Michael Basile, New Jersey City University

    ...Frankly, we sometimes required someone to grab our attention, command the stage, and yes even occasionally slow down.  In the starring role, Renée Bucciarelli carefully led us into the soul of a woman composed of unequal parts despair and joy.  Aptly, we spied in her performance "the shape of lovliness / More perfect in her tears than in her smiles."  The mature confidence of a seasoned player allowed her to delineate just what proportion she was mixing at any particular moment.  It was largely vulnerability and an impending sense of dread we were most aware of early.  In the opening scenes, she seemed cowed by the remonstrances of her overbearing brothers.  The actress is diminutive in stature, but she appeared to shrink before our very eyes.  Her presence grew, however, as her circumstances became more precarious, especially after her tragic marriage to Antonio.  Bucciarelli proved a canny improviser as she deftly managed to concoct a plan to dismiss Antonio, in order to keep him out of harm's way.  Yet in a private moment just before, in what she and he suspect may be their last together, her love seemed almost girlish in its freshness and immediacy.  Hallahan is ten to fifteen years her junior, but she overwhelmed him with her ardor.

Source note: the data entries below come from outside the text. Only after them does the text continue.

-- pv_equiv track=rewrite | github.com/JBRS307/WDI | list3/zad19.py | count_length_of_substr
-- ===== SOURCE A (Python) =====
-- def count_length_of_substr(arr, n):
--     index_sum = 0
--     elem_sum = arr[0]
--     max_leng = 0
--
--     leng = 1
--     for i in range(1, n):
--         if arr[i] > arr[i-1]:
--             leng += 1
--             index_sum += i
--             elem_sum += arr[i]
--         else:
--             if elem_sum == index_sum:
--                 max_leng = max(max_leng, leng)
--
--             leng = 1
--             elem_sum = arr[i]
--             index_sum = i
--
--     if elem_sum == index_sum:
--         max_leng = max(max_leng, leng)
--
--     return max_leng if max_leng >= 2 else 0
-- ===== SOURCE B (Python) =====
-- def count_length_of_substr(arr, n):
--     # pass 1: collect the maximal strictly-increasing runs of arr[:n] as (start, end) index pairs
--     runs = []
--     s = 0
--     for i in range(1, n):
--         if arr[i] <= arr[i - 1]:
--             runs.append((s, i - 1))
--             s = i
--     runs.append((s, n - 1))
--     # pass 2: a run qualifies when its element sum equals the closed-form sum of its indices
--     best = 0
--     for s, e in runs:
--         if sum(arr[s:e + 1]) == (s + e) * (e - s + 1) // 2:
--             best = max(best, e - s + 1)
--     return best if best >= 2 else 0
-- ===== Notes on version B (the rewrite author's own statement) =====
-- stated objective: alternative
-- what changed: A tracks running index/element sums and a max in one fused loop; B first collects the maximal strictly-increasing runs as (start,end) pairs, then scores each run in a second pass by comparing its slice sum with the closed-form index sum (s+e)*(e-s+1)//2; Pre_ excludes only the inputs where A raises IndexError (empty arr, or n > len(arr)).
import Mathlib
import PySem

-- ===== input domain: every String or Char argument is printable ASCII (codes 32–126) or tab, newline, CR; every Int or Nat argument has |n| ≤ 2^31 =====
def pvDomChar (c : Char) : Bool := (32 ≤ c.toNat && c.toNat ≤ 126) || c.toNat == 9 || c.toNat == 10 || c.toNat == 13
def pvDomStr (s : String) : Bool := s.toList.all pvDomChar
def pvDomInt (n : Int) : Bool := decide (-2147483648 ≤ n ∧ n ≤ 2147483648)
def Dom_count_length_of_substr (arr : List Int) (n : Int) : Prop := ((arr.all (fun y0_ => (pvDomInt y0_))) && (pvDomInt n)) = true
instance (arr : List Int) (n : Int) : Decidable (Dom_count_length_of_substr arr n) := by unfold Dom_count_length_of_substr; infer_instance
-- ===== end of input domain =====

-- B rewrites A's one-pass running-sums loop as two passes — collect the maximal strictly-increasing
-- runs, then score each run by a slice sum against the closed-form index sum ("alternative", same cost).

-- ===== PORT A =====
-- body of A's for-loop; state = (index_sum, elem_sum, max_leng, leng)
def stepA (arr : List Int) (st : Int × Int × Int × Int) (i : Int) : Int × Int × Int × Int :=
  if PySem.List.pyGetD arr i 0 > PySem.List.pyGetD arr (i - 1) 0 then
    (st.1 + i, st.2.1 + PySem.List.pyGetD arr i 0, st.2.2.1, st.2.2.2 + 1)
  else
    (i, PySem.List.pyGetD arr i 0,
     if st.2.1 = st.1 then max st.2.2.1 st.2.2.2 else st.2.2.1, 1)

-- A's for-loop over range(1, n)
def loopA (arr : List Int) (n : Int) : Int × Int × Int × Int :=
  (PySem.List.pyRange 1 n 1).foldl (stepA arr) (0, PySem.List.pyGetD arr 0 0, 0, 1)

def count_length_of_substr (arr : List Int) (n : Int) : Int :=
  let st := loopA arr n
  let max_leng := if st.2.1 = st.1 then max st.2.2.1 st.2.2.2 else st.2.2.1
  if max_leng ≥ 2 then max_leng else 0

-- ===== PORT B =====
-- body of B's first pass; state = (runs collected so far, start of the current run)
def stepB1 (arr : List Int) (p : List (Int × Int) × Int) (i : Int) : List (Int × Int) × Int :=
  if PySem.List.pyGetD arr i 0 ≤ PySem.List.pyGetD arr (i - 1) 0 then
    (p.1 ++ [(p.2, i - 1)], i)
  else p

-- B's first pass over range(1, n)
def loopB1 (arr : List Int) (n : Int) : List (Int × Int) × Int :=
  (PySem.List.pyRange 1 n 1).foldl (stepB1 arr) ([], 0)

-- body of B's second pass: score one run (s, e)
def stepB2 (arr : List Int) (best : Int) (se : Int × Int) : Int :=
  if (PySem.List.slice arr (some se.1) (some (se.2 + 1))).sum
       = PySem.Int.floordiv ((se.1 + se.2) * (se.2 - se.1 + 1)) 2 then
    max best (se.2 - se.1 + 1)
  else best

def count_length_of_substr_alt (arr : List Int) (n : Int) : Int :=
  let p := loopB1 arr n
  let best := (p.1 ++ [(p.2, n - 1)]).foldl (stepB2 arr) 0
  if best ≥ 2 then best else 0

-- ===== PRECONDITION & SPEC =====
-- Pre_ excludes exactly the inputs on which A raises IndexError: the empty list (arr[0])
-- and n > len(arr) with n ≥ 2 (the loop then reads arr[len(arr)]); n ≤ 1 never indexes past 0.
def Pre_count_length_of_substr (arr : List Int) (n : Int) : Prop :=
  arr ≠ [] ∧ n ≤ arr.length
instance (arr : List Int) (n : Int) : Decidable (Pre_count_length_of_substr arr n) := by
  unfold Pre_count_length_of_substr; infer_instance

def pvWitness_count_length_of_substr : List Int × Int := ([5, 0, 2, 3, 1], 5)

def Spec_count_length_of_substr (arr : List Int) (n : Int) (out : Int) : Prop := out = count_length_of_substr_alt arr n
instance (arr : List Int) (n : Int) (out : Int) : Decidable (Spec_count_length_of_substr arr n out) := by unfold Spec_count_length_of_substr; infer_instance

-- ===== CLAIM (what is proved, stated in full; the proofs are below) =====
def Claim_equal_count_length_of_substr : Prop := ∀ (arr : List Int) (n : Int), Dom_count_length_of_substr arr n → Pre_count_length_of_substr arr n → Spec_count_length_of_substr arr n (count_length_of_substr arr n)

-- ===== LEMMAS AND PROOFS =====

-- sum of arr[s:k+1] = sum of arr[s:k] + arr[k]
lemma sliceSum_succ (arr : List Int) (s k : Int) (h0 : 0 ≤ s) (hsk : s ≤ k)
    (hk : k < (arr.length : Int)) :
    (PySem.List.slice arr (some s) (some (k + 1))).sum
      = (PySem.List.slice arr (some s) (some k)).sum + PySem.List.pyGetD arr k 0 := by
  rw [PySem.List.slice_toNat arr h0 (by omega), PySem.List.slice_toNat arr h0 (by omega)]
  have h1 : (k + 1).toNat - s.toNat = (k.toNat - s.toNat) + 1 := by omega
  have h2 : s.toNat + (k.toNat - s.toNat) = k.toNat := by omega
  have hk' : k.toNat < arr.length := by omega
  rw [h1, List.take_add_one, List.getElem?_drop, h2, List.getElem?_eq_getElem hk',
    PySem.List.pyGetD_eq_getElem arr 0 (by omega) hk]
  simp

-- the one-element slice arr[k:k+1] sums to arr[k]
lemma sliceSum_single (arr : List Int) (k : Int) (h0 : 0 ≤ k) (hk : k < (arr.length : Int)) :
    (PySem.List.slice arr (some k) (some (k + 1))).sum = PySem.List.pyGetD arr k 0 := by
  have := sliceSum_succ arr k k h0 le_rfl hk
  rw [this, PySem.List.slice_toNat arr h0 h0]
  simp

-- scoring the run [s, k-1] whose sums are known: B's stepB2 computes A's conditional max
lemma score_run (arr : List Int) (isum esum ml s k : Int)
    (hisum : 2 * isum = (s + (k - 1)) * (k - s))
    (hesum : esum = (PySem.List.slice arr (some s) (some k)).sum) :
    stepB2 arr ml (s, k - 1) = if esum = isum then max ml (k - s) else ml := by
  unfold stepB2
  have h1 : (s + (k - 1)) * (k - 1 - s + 1) = 2 * isum := by rw [hisum]; ring
  have h2 : PySem.Int.floordiv ((s + (k - 1)) * (k - 1 - s + 1)) 2 = isum := by
    rw [h1, PySem.Int.floordiv_eq_ediv_of_pos (by norm_num)]
    omega
  simp only [h2]
  have h3 : k - 1 + 1 = k := by ring
  rw [h3, ← hesum]
  by_cases hc : esum = isum
  · simp [hc, max_def]; omega
  · simp [hc]

-- the joint loop invariant after processing indices 1 .. j (k = 1 + j):
-- B's current-run start s delimits the run, A's running sums are the slice sum of arr[s:k]
-- and the closed-form index sum of s..k-1, and A's max_leng is B's score of the runs so far
lemma inv (arr : List Int) (hne : arr ≠ []) (j : Nat) (hj : (1 : Int) + j ≤ arr.length) :
    0 ≤ (loopB1 arr (1 + j)).2 ∧ (loopB1 arr (1 + j)).2 < 1 + j ∧
    (loopA arr (1 + j)).2.2.2 = 1 + j - (loopB1 arr (1 + j)).2 ∧
    2 * (loopA arr (1 + j)).1 = ((loopB1 arr (1 + j)).2 + (1 + j - 1)) * (1 + j - (loopB1 arr (1 + j)).2) ∧
    (loopA arr (1 + j)).2.1 = (PySem.List.slice arr (some (loopB1 arr (1 + j)).2) (some (1 + j))).sum ∧
    (loopA arr (1 + j)).2.2.1 = (loopB1 arr (1 + j)).1.foldl (stepB2 arr) 0 := by
  have hlen : 1 ≤ (arr.length : Int) := by
    have : arr.length ≠ 0 := by simpa [List.length_eq_zero_iff] using hne
    omega
  induction j with
  | zero =>
    have hr : PySem.List.pyRange 1 (1 + (0:Nat)) 1 = [] := by
      norm_num [PySem.List.pyRange_one]
    have hs := sliceSum_single arr 0 le_rfl (by omega)
    simp [loopA, loopB1]
    simpa using hs.symm
  | succ j ih =>
    have hj' : (1 : Int) + j ≤ arr.length := by push_cast at hj ⊢; omega
    obtain ⟨ih1, ih2, ih3, ih4, ih5, ih6⟩ := ih hj'
    have hk : (1 : Int) + (j + 1 : Nat) = (1 + j) + 1 := by push_cast; ring
    have hr : PySem.List.pyRange 1 ((1 + (j:Int)) + 1) 1
        = PySem.List.pyRange 1 (1 + (j:Int)) 1 ++ [1 + (j:Int)] := by
      exact PySem.List.pyRange_one_succ_right (by omega)
    have ha : loopA arr (1 + (j + 1 : Nat)) = stepA arr (loopA arr (1 + j)) (1 + j) := by
      rw [loopA, hk, hr, List.foldl_append]; rfl
    have hb : loopB1 arr (1 + (j + 1 : Nat)) = stepB1 arr (loopB1 arr (1 + j)) (1 + j) := by
      rw [loopB1, hk, hr, List.foldl_append]; rfl
    set k : Int := 1 + (j : Int) with hkdef
    have hklen : k < (arr.length : Int) := by push_cast at hj; omega
    rw [ha, hb, hk]
    by_cases hc : PySem.List.pyGetD arr k 0 ≤ PySem.List.pyGetD arr (k - 1) 0
    · -- arr[k] ≤ arr[k-1]: the run breaks; A flushes, B appends the run (s, k-1)
      have hA : stepA arr (loopA arr k) k
          = (k, PySem.List.pyGetD arr k 0,
             if (loopA arr k).2.1 = (loopA arr k).1 then
               max (loopA arr k).2.2.1 (loopA arr k).2.2.2 else (loopA arr k).2.2.1, 1) := by
        unfold stepA; rw [if_neg (by omega)]
      have hB : stepB1 arr (loopB1 arr k) k = ((loopB1 arr k).1 ++ [((loopB1 arr k).2, k - 1)], k) := by
        unfold stepB1; rw [if_pos hc]
      rw [hA, hB]
      dsimp only
      refine ⟨by omega, by omega, by omega, by ring_nf, ?_, ?_⟩
      · simpa using (sliceSum_single arr k (by omega) hklen).symm
      · rw [List.foldl_append]
        simp only [List.foldl_cons, List.foldl_nil]
        rw [← ih6, score_run arr (loopA arr k).1 (loopA arr k).2.1 _ (loopB1 arr k).2 k (by omega) ih5]
        rw [ih3]
    · -- arr[k] > arr[k-1]: the run extends; B's state is unchanged
      have hA : stepA arr (loopA arr k) k
          = ((loopA arr k).1 + k, (loopA arr k).2.1 + PySem.List.pyGetD arr k 0,
             (loopA arr k).2.2.1, (loopA arr k).2.2.2 + 1) := by
        unfold stepA; rw [if_pos (by omega)]
      have hB : stepB1 arr (loopB1 arr k) k = loopB1 arr k := by
        unfold stepB1; rw [if_neg (by omega)]
      rw [hA, hB]
      dsimp only
      refine ⟨ih1, by omega, by omega, by nlinarith [ih4], ?_, ih6⟩
      rw [sliceSum_succ arr (loopB1 arr k).2 k ih1 (by omega) hklen, ih5]

-- ===== VERDICT (by name: the statement is the Claim_ definition above) =====
theorem count_length_of_substr_spec : Claim_equal_count_length_of_substr := by
  intro arr n _ hpre
  obtain ⟨hne, hn_le⟩ := hpre
  have hlen : 1 ≤ (arr.length : Int) := by
    have : arr.length ≠ 0 := by simpa [List.length_eq_zero_iff] using hne
    omega
  unfold Spec_count_length_of_substr count_length_of_substr count_length_of_substr_alt
  dsimp only
  by_cases hn : n > 1
  · -- the loops run over the same range(1, n); flush the final run with score_run
    have hj := inv arr hne (n - 1).toNat (by omega)
    have hcast : (1 : Int) + ((n - 1).toNat : Int) = n := by omega
    rw [hcast] at hj
    obtain ⟨h1, h2, h3, h4, h5, h6⟩ := hj
    rw [List.foldl_append]
    simp only [List.foldl_cons, List.foldl_nil]
    rw [← h6, score_run arr (loopA arr n).1 (loopA arr n).2.1 _ (loopB1 arr n).2 n h4 h5, ← h3]
  · -- n ≤ 1: both ranges are empty; A's max_leng is at most 1 and B's single run
    -- (0, n-1) has length n ≤ 1, so both sides fall to 0
    have hrA : PySem.List.pyRange 1 n 1 = [] := by
      rw [PySem.List.pyRange_one]
      have : (n - 1).toNat = 0 := by omega
      simp [this]
    simp only [loopA, loopB1, hrA, List.foldl_nil, List.nil_append, List.foldl_cons]
    -- A's side: max_leng = if arr[0] = 0 then 1 else 0, never ≥ 2
    have hAle : (if PySem.List.pyGetD arr 0 0 = 0 then max 0 1 else (0:Int)) ≤ 1 := by
      split_ifs <;> omega
    -- B's side: best = stepB2 0 (0, n-1) ≤ max 0 n ≤ 1
    have hBle : stepB2 arr 0 (0, n - 1) ≤ 1 := by
      unfold stepB2
      dsimp only
      split_ifs <;> omega
    rw [if_neg (by omega), if_neg (by omega)]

    Yet the necessary question of the play was never sacrificed to mere histrionics: in this thoroughly corrupt world, is there even a nutshell where virtue may abide?  As the embodiment of that virtue—and the prime object of the corruption—the Duchess' story is our story.  And the answer to the question is "No."  Resisting a self-aggrandizing approach to the heroism, Bucciarelli carefully shaped her emphases to clarify that her predicament was both individual and universal: in her salmon and dogfish speech to Bosola, she yearns for a meritocratic society where Antonio and other good men like him  "oft are valued high, when th'are most wretch'd."  Later, she welcomes her imminent murder with a casual toss of the head: "Puff / Let me blow these vipers from me."  Still it seems strange to praise an actor for commanding a stage (albeit stylishly) because too many do so when they mustn't.  Indulgence is the actor's often seen vice—especially during a final performance when the temptation to luxuriate in the last, sweet taste of a role is trebly hard to resist.   Temptation for Bucciarelli could have been overwhelming, for this afternoon marked a series of finales—the last Malfi, the last company performance until next season, the swan song of this highly professional leading lady.  (A founding member of King's County Shakespeare, she is moving to California.)  She departs Brooklyn in style, anchoring a traditional reading of this Jacobean masterpiece that Londoners of the seventeenth-century would have recognized.  Court disease triumphs over all in time, singular virtue notwithstanding...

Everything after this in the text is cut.